- [Description of the task] Look through the records below and collect all lines that hold the string "instance".

- [Supplied data]
.....

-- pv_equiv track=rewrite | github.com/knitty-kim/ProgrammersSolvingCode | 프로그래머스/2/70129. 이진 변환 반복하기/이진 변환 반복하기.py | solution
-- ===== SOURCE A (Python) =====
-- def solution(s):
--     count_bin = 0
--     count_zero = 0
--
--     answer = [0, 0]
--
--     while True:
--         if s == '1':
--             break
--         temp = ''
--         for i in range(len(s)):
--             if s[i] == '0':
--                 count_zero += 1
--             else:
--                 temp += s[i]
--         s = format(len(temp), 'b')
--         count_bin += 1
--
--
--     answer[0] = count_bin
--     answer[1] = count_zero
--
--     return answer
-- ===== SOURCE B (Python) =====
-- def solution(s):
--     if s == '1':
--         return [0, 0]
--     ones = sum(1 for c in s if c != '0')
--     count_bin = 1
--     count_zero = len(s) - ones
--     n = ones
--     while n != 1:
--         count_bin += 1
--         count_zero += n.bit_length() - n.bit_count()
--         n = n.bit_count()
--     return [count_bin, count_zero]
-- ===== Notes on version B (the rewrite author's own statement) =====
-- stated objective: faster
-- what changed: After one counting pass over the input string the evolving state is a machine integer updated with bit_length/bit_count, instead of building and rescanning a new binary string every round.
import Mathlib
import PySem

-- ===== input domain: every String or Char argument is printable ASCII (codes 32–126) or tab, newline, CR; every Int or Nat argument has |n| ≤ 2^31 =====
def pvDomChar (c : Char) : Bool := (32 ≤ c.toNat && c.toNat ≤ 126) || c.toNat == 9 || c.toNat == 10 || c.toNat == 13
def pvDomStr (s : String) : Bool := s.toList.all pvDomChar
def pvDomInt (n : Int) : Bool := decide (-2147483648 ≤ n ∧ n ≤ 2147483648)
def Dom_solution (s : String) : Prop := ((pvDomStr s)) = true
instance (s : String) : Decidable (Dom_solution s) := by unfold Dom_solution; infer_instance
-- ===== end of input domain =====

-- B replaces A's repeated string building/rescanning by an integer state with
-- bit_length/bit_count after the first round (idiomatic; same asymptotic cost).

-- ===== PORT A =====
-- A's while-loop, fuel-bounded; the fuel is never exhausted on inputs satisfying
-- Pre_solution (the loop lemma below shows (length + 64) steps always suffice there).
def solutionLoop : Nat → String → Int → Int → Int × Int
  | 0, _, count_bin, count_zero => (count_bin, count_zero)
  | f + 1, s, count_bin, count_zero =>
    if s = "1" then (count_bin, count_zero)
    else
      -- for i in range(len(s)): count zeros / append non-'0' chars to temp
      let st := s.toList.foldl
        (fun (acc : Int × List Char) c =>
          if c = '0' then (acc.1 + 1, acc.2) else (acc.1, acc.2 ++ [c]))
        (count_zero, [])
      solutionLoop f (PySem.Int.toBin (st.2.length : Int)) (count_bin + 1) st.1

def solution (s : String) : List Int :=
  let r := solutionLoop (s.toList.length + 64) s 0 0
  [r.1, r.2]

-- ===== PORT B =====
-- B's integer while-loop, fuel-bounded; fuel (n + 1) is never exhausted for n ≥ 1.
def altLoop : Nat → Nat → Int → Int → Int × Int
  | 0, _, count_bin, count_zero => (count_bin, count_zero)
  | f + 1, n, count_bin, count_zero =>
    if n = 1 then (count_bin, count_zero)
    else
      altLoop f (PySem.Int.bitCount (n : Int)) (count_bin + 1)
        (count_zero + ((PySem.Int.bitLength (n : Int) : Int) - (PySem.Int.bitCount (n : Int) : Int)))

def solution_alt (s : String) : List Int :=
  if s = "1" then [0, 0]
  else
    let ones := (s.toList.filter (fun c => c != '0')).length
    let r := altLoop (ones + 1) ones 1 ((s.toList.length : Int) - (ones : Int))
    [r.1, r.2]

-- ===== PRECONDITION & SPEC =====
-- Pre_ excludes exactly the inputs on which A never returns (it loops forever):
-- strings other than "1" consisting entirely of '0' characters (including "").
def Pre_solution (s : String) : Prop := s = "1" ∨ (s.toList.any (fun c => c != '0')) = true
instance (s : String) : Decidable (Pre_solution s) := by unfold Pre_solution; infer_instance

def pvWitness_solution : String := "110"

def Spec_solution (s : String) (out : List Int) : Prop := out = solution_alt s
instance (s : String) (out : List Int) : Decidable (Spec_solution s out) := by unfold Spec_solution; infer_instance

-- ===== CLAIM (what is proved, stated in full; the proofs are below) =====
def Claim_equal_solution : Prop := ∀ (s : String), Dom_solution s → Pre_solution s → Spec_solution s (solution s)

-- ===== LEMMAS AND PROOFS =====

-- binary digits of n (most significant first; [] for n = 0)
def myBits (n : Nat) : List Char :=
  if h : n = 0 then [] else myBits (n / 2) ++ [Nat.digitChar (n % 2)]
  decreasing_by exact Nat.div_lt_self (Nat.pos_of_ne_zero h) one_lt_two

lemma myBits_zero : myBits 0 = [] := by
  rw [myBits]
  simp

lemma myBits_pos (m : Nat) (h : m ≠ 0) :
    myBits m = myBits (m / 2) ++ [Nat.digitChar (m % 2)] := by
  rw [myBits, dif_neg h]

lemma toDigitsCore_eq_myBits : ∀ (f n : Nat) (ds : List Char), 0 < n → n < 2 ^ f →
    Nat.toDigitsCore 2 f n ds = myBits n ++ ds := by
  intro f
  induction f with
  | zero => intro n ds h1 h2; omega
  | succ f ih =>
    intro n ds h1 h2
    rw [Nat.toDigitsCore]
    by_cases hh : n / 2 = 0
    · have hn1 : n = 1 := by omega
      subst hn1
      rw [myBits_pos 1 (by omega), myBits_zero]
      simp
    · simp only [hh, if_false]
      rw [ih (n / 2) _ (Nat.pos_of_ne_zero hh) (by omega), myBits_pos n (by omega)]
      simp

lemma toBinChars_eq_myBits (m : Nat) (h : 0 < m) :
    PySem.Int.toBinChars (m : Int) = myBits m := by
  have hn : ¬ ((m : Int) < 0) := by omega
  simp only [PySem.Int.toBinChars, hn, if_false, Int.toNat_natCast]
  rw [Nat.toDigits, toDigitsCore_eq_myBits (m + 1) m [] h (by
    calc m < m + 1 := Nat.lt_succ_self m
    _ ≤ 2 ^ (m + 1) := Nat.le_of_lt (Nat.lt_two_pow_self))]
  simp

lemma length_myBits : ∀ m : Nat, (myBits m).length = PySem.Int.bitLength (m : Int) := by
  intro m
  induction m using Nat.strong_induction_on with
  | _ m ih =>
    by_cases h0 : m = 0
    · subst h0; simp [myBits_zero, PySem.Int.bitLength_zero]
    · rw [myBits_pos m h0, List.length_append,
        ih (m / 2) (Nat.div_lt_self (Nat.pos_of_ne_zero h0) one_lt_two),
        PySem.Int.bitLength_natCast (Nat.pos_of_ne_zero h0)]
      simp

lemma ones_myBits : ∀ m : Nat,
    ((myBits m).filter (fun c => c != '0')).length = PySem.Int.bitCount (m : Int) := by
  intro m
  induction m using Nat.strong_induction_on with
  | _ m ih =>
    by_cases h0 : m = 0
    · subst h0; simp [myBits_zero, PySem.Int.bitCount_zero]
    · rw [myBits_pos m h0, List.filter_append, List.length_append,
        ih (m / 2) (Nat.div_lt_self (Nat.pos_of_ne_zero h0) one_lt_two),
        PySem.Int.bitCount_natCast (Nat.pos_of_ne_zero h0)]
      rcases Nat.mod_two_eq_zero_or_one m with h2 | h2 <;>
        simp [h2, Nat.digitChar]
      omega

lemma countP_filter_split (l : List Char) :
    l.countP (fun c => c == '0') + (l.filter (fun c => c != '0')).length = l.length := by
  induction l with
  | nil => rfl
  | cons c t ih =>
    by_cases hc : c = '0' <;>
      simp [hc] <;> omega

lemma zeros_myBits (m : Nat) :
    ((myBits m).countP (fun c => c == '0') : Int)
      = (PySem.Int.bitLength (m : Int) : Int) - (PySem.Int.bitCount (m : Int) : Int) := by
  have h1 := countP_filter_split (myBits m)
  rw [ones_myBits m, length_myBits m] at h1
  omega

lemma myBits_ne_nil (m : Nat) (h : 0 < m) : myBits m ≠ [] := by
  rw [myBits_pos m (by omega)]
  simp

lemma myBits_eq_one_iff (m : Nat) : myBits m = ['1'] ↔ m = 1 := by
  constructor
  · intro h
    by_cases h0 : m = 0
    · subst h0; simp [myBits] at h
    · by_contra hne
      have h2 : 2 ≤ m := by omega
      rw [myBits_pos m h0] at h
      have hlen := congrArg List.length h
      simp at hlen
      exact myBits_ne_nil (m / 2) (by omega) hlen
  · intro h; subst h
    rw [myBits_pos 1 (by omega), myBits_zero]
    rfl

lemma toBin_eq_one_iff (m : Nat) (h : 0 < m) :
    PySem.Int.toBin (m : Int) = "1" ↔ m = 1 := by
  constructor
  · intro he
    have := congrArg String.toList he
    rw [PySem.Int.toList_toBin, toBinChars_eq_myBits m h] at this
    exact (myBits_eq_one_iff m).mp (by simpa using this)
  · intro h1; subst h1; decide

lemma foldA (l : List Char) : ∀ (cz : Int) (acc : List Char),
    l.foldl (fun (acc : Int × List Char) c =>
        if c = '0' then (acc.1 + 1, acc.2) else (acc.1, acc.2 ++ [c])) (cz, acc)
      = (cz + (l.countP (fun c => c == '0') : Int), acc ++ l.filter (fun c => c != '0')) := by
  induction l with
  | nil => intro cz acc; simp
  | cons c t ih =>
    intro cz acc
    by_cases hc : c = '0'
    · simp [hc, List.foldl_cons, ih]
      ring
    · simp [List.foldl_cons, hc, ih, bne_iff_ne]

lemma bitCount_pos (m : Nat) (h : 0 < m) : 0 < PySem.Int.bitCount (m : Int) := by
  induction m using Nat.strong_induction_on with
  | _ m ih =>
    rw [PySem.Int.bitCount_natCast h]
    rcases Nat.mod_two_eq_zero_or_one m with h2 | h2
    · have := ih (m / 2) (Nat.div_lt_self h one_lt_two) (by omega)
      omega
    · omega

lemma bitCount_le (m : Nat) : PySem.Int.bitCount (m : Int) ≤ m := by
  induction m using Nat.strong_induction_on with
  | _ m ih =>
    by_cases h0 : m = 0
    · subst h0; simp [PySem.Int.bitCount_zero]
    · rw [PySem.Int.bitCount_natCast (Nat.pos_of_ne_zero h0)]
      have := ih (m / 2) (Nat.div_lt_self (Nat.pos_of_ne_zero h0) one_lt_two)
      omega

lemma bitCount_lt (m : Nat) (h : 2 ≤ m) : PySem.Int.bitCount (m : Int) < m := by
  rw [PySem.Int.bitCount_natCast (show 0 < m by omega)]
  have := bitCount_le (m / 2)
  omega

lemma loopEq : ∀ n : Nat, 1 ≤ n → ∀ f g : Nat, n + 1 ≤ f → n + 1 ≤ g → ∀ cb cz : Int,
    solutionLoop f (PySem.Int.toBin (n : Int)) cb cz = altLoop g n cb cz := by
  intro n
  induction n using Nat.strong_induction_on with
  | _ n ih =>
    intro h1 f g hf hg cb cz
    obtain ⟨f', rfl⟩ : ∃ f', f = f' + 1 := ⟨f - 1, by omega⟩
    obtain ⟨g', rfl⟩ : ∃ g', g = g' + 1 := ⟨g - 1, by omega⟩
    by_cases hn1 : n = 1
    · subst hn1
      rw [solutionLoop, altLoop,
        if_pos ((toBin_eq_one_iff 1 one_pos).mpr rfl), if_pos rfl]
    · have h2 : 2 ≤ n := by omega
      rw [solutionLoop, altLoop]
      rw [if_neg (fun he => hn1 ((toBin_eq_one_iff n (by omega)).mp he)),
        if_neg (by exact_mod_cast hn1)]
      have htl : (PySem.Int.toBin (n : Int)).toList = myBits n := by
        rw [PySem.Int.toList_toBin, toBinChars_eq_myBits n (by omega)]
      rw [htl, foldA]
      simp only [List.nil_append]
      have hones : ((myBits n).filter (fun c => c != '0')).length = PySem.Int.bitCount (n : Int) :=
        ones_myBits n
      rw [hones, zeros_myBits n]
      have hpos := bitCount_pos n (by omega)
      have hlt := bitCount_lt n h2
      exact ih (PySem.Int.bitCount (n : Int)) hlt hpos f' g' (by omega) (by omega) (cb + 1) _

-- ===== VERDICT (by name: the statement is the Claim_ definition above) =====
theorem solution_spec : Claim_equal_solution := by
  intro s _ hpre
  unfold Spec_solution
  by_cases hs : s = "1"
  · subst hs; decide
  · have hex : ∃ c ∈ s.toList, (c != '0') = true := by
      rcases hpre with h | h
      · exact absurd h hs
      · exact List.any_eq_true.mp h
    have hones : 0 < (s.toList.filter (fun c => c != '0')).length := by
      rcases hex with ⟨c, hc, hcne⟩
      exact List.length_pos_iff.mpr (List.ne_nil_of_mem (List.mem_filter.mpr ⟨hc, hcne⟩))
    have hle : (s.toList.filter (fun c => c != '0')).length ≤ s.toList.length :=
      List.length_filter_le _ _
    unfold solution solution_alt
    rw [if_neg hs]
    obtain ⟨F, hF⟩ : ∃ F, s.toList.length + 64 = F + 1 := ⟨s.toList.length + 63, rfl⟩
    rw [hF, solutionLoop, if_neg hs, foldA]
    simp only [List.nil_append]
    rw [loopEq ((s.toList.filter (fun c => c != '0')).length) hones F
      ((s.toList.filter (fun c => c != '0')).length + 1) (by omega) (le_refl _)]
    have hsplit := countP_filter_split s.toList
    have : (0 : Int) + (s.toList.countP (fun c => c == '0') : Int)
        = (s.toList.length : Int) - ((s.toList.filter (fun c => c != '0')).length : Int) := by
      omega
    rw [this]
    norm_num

.....

- [Problem solution]
instance (s : String) : Decidable (Dom_solution s) := by unfold Dom_solution; infer_instance
instance (s : String) : Decidable (Pre_solution s) := by unfold Pre_solution; infer_instance
instance (s : String) (out : List Int) : Decidable (Spec_solution s out) := by unfold Spec_solution; infer_instance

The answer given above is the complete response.